_Supplied data_
-- pv_equiv track=rewrite | github.com/EricMeteorite/Recall-ai | recall/index/ngram_index.py | _scan_chunk
-- ===== SOURCE A (Python) =====
-- from typing import List, Dict, Set, Optional, Tuple
--
-- def _scan_chunk(
--
--     query_lower: str,
--     search_terms: List[str],
--     chunk: List[Tuple[str, str]]
-- ) -> List[str]:
--     """扫描单个分片（用于并行搜索）"""
--     results = []
--
--     for memory_id, content in chunk:
--         content_lower = content.lower()
--
--         # 直接子串匹配
--         if query_lower in content_lower:
--             results.append(memory_id)
--             continue
--
--         # 检查关键子串
--         for term in search_terms:
--             if term in content_lower:
--                 results.append(memory_id)
--                 break
--
--     return results
-- ===== SOURCE B (Python) =====
-- from typing import List, Tuple
--
--
-- def _scan_chunk(
--     query_lower: str,
--     search_terms: List[str],
--     chunk: List[Tuple[str, str]]
-- ) -> List[str]:
--     """Pattern-major scan: lower each content once, then OR each pattern's
--     match vector into a flags vector; finally emit ids of flagged rows."""
--     lowered = [content.lower() for _, content in chunk]
--     flags = [False] * len(chunk)
--     for pattern in [query_lower] + search_terms:
--         flags = [f or (pattern in cl) for f, cl in zip(flags, lowered)]
--     return [mid for (mid, _), f in zip(chunk, flags) if f]
-- ===== Notes on version B (the rewrite author's own statement) =====
-- stated objective: alternative
-- what changed: B inverts the loop nesting: instead of A's content-major scan with an early-exit inner loop over the terms, B does a pattern-major sweep that ORs each pattern's match vector into a boolean flags vector over the chunk (contents lowered once up front), then emits the ids of flagged rows in chunk order.
import Mathlib
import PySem

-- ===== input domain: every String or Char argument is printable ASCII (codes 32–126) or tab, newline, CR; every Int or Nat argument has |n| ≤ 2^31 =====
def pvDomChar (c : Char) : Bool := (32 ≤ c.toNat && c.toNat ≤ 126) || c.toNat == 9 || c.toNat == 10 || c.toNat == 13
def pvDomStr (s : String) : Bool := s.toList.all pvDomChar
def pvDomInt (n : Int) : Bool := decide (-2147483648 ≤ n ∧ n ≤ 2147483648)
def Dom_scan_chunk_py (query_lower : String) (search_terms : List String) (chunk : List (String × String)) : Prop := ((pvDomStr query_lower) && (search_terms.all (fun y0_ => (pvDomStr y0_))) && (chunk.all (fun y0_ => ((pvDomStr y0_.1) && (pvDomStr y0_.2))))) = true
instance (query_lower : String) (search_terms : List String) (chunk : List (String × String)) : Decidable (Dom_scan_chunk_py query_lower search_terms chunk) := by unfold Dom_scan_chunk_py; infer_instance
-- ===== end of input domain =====

-- B inverts the loop nesting (pattern-major sweep ORing match vectors into a flags vector)
-- instead of A's content-major scan with an early-exit term loop; same results, alternative structure.

-- ===== PORT A =====
-- inner 'for term in search_terms: if term in content_lower: … break' — true iff some term hits
def scanTermsA (search_terms : List String) (content_lower : String) : Bool :=
  match search_terms with
  | [] => false
  | t :: rest =>
    if PySem.Str.isIn t content_lower then true else scanTermsA rest content_lower

def scan_chunk_py (query_lower : String) (search_terms : List String) (chunk : List (String × String)) : List String :=
  chunk.foldl (fun results mc =>
    let content_lower := PySem.Str.lower mc.2
    if PySem.Str.isIn query_lower content_lower then results ++ [mc.1]
    else if scanTermsA search_terms content_lower then results ++ [mc.1]
    else results) []

-- ===== PORT B =====
def scan_chunk_py_alt (query_lower : String) (search_terms : List String) (chunk : List (String × String)) : List String :=
  let lowered := chunk.map (fun mc => PySem.Str.lower mc.2)
  let flags := (query_lower :: search_terms).foldl
    (fun fl pattern => List.zipWith (fun f cl => f || PySem.Str.isIn pattern cl) fl lowered)
    (List.replicate chunk.length false)
  ((chunk.zip flags).filter (fun x => x.2)).map (fun x => x.1.1)

-- ===== PRECONDITION & SPEC =====
def Spec_scan_chunk_py (query_lower : String) (search_terms : List String) (chunk : List (String × String)) (out : List String) : Prop := out = scan_chunk_py_alt query_lower search_terms chunk
instance (query_lower : String) (search_terms : List String) (chunk : List (String × String)) (out : List String) : Decidable (Spec_scan_chunk_py query_lower search_terms chunk out) := by unfold Spec_scan_chunk_py; infer_instance

-- ===== CLAIM (what is proved, stated in full; the proofs are below) =====
def Claim_equal_scan_chunk_py : Prop := ∀ (query_lower : String) (search_terms : List String) (chunk : List (String × String)), Dom_scan_chunk_py query_lower search_terms chunk → Spec_scan_chunk_py query_lower search_terms chunk (scan_chunk_py query_lower search_terms chunk)

-- ===== LEMMAS AND PROOFS =====

theorem scanTermsA_eq_any (ts : List String) (cl : String) :
    scanTermsA ts cl = ts.any (fun t => PySem.Str.isIn t cl) := by
  induction ts with
  | nil => rfl
  | cons t rest ih => cases h : PySem.Str.isIn t cl <;> simp [scanTermsA, h, ih] <;> simp_all

-- A in canonical form: filter by "some pattern in lowered content", then project ids
theorem scanA_canon (q : String) (ts : List String) (chunk : List (String × String)) :
    scan_chunk_py q ts chunk
      = (chunk.filter (fun mc => (q :: ts).any (fun p => PySem.Str.isIn p (PySem.Str.lower mc.2)))).map (fun mc => mc.1) := by
  unfold scan_chunk_py
  rw [PySem.List.foldl_congr_mem
    (g := fun results mc =>
      if (q :: ts).any (fun p => PySem.Str.isIn p (PySem.Str.lower mc.2)) then results ++ [mc.1] else results)]
  · rw [PySem.List.foldl_append_if]; rfl
  · intro acc mc _
    dsimp only
    rw [List.any_cons, ← scanTermsA_eq_any]
    generalize PySem.Str.isIn q (PySem.Str.lower mc.2) = b1
    generalize scanTermsA ts (PySem.Str.lower mc.2) = b2
    cases b1 <;> cases b2 <;> simp

theorem zipWith_zipWith_right {α β : Type} (g h : α → β → α) (fl : List α) (low : List β) :
    List.zipWith g (List.zipWith h fl low) low
      = List.zipWith (fun f cl => g (h f cl) cl) fl low := by
  induction fl generalizing low with
  | nil => simp
  | cons f fl ih => cases low with
    | nil => simp
    | cons cl low => simp [ih]

theorem zipWith_ext {α β γ : Type} (g h : α → β → γ) (H : ∀ a b, g a b = h a b)
    (l1 : List α) (l2 : List β) : List.zipWith g l1 l2 = List.zipWith h l1 l2 := by
  induction l1 generalizing l2 with
  | nil => simp
  | cons a l1 ih => cases l2 with
    | nil => simp
    | cons b l2 => simp [H, ih]

theorem zipWith_id_left {α β : Type} (fl : List α) (low : List β) (h : fl.length = low.length) :
    List.zipWith (fun f _ => f) fl low = fl := by
  induction fl generalizing low with
  | nil => simp
  | cons f fl ih => cases low with
    | nil => simp at h
    | cons cl low => simp_all

theorem flags_fold (ps : List String) (low : List String) (fl : List Bool)
    (h : fl.length = low.length) :
    ps.foldl (fun fl p => List.zipWith (fun f cl => f || PySem.Str.isIn p cl) fl low) fl
      = List.zipWith (fun f cl => f || ps.any (fun p => PySem.Str.isIn p cl)) fl low := by
  induction ps generalizing fl with
  | nil =>
    simp only [List.foldl_nil, List.any_nil, Bool.or_false]
    exact (zipWith_id_left fl low h).symm
  | cons p rest ih =>
    rw [List.foldl_cons, ih _ (by simp [h]), zipWith_zipWith_right]
    exact zipWith_ext _ _ (fun a b => by simp [Bool.or_assoc]) fl low

theorem zipWith_replicate_false (n : Nat) (low : List String) (P : String → Bool)
    (h : n = low.length) :
    List.zipWith (fun f cl => f || P cl) (List.replicate n false) low = low.map P := by
  subst h
  induction low with
  | nil => rfl
  | cons cl low ih => simp [List.replicate_succ, ih]

theorem zip_map_filter (chunk : List (String × String)) (P : String × String → Bool) :
    ((chunk.zip (chunk.map P)).filter (fun x => x.2)).map (fun x => x.1.1)
      = (chunk.filter P).map (fun mc => mc.1) := by
  induction chunk with
  | nil => rfl
  | cons mc chunk ih => by_cases h : P mc <;> simp [h, ih]

theorem scanB_canon (q : String) (ts : List String) (chunk : List (String × String)) :
    scan_chunk_py_alt q ts chunk
      = (chunk.filter (fun mc => (q :: ts).any (fun p => PySem.Str.isIn p (PySem.Str.lower mc.2)))).map (fun mc => mc.1) := by
  simp only [scan_chunk_py_alt]
  rw [flags_fold _ _ _ (by simp), zipWith_replicate_false _ _ _ (by simp), List.map_map]
  exact zip_map_filter chunk _

-- ===== VERDICT (by name: the statement is the Claim_ definition above) =====
theorem scan_chunk_py_spec : Claim_equal_scan_chunk_py := by
  intro q ts chunk _
  unfold Spec_scan_chunk_py
  rw [scanA_canon, scanB_canon]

_Exercise details_
Give back precisely the lines above that start at the line containing "flags) if f]" and end at the line containing "def Dom_scan_chunk_py (query_lower", inclusive. No other lines belong in the output.

_Exercise result_
--     return [mid for (mid, _), f in zip(chunk, flags) if f]
-- ===== Notes on version B (the rewrite author's own statement) =====
-- stated objective: alternative
-- what changed: B inverts the loop nesting: instead of A's content-major scan with an early-exit inner loop over the terms, B does a pattern-major sweep that ORs each pattern's match vector into a boolean flags vector over the chunk (contents lowered once up front), then emits the ids of flagged rows in chunk order.
import Mathlib
import PySem

-- ===== input domain: every String or Char argument is printable ASCII (codes 32–126) or tab, newline, CR; every Int or Nat argument has |n| ≤ 2^31 =====
def pvDomChar (c : Char) : Bool := (32 ≤ c.toNat && c.toNat ≤ 126) || c.toNat == 9 || c.toNat == 10 || c.toNat == 13
def pvDomStr (s : String) : Bool := s.toList.all pvDomChar
def pvDomInt (n : Int) : Bool := decide (-2147483648 ≤ n ∧ n ≤ 2147483648)
def Dom_scan_chunk_py (query_lower : String) (search_terms : List String) (chunk : List (String × String)) : Prop := ((pvDomStr query_lower) && (search_terms.all (fun y0_ => (pvDomStr y0_))) && (chunk.all (fun y0_ => ((pvDomStr y0_.1) && (pvDomStr y0_.2))))) = true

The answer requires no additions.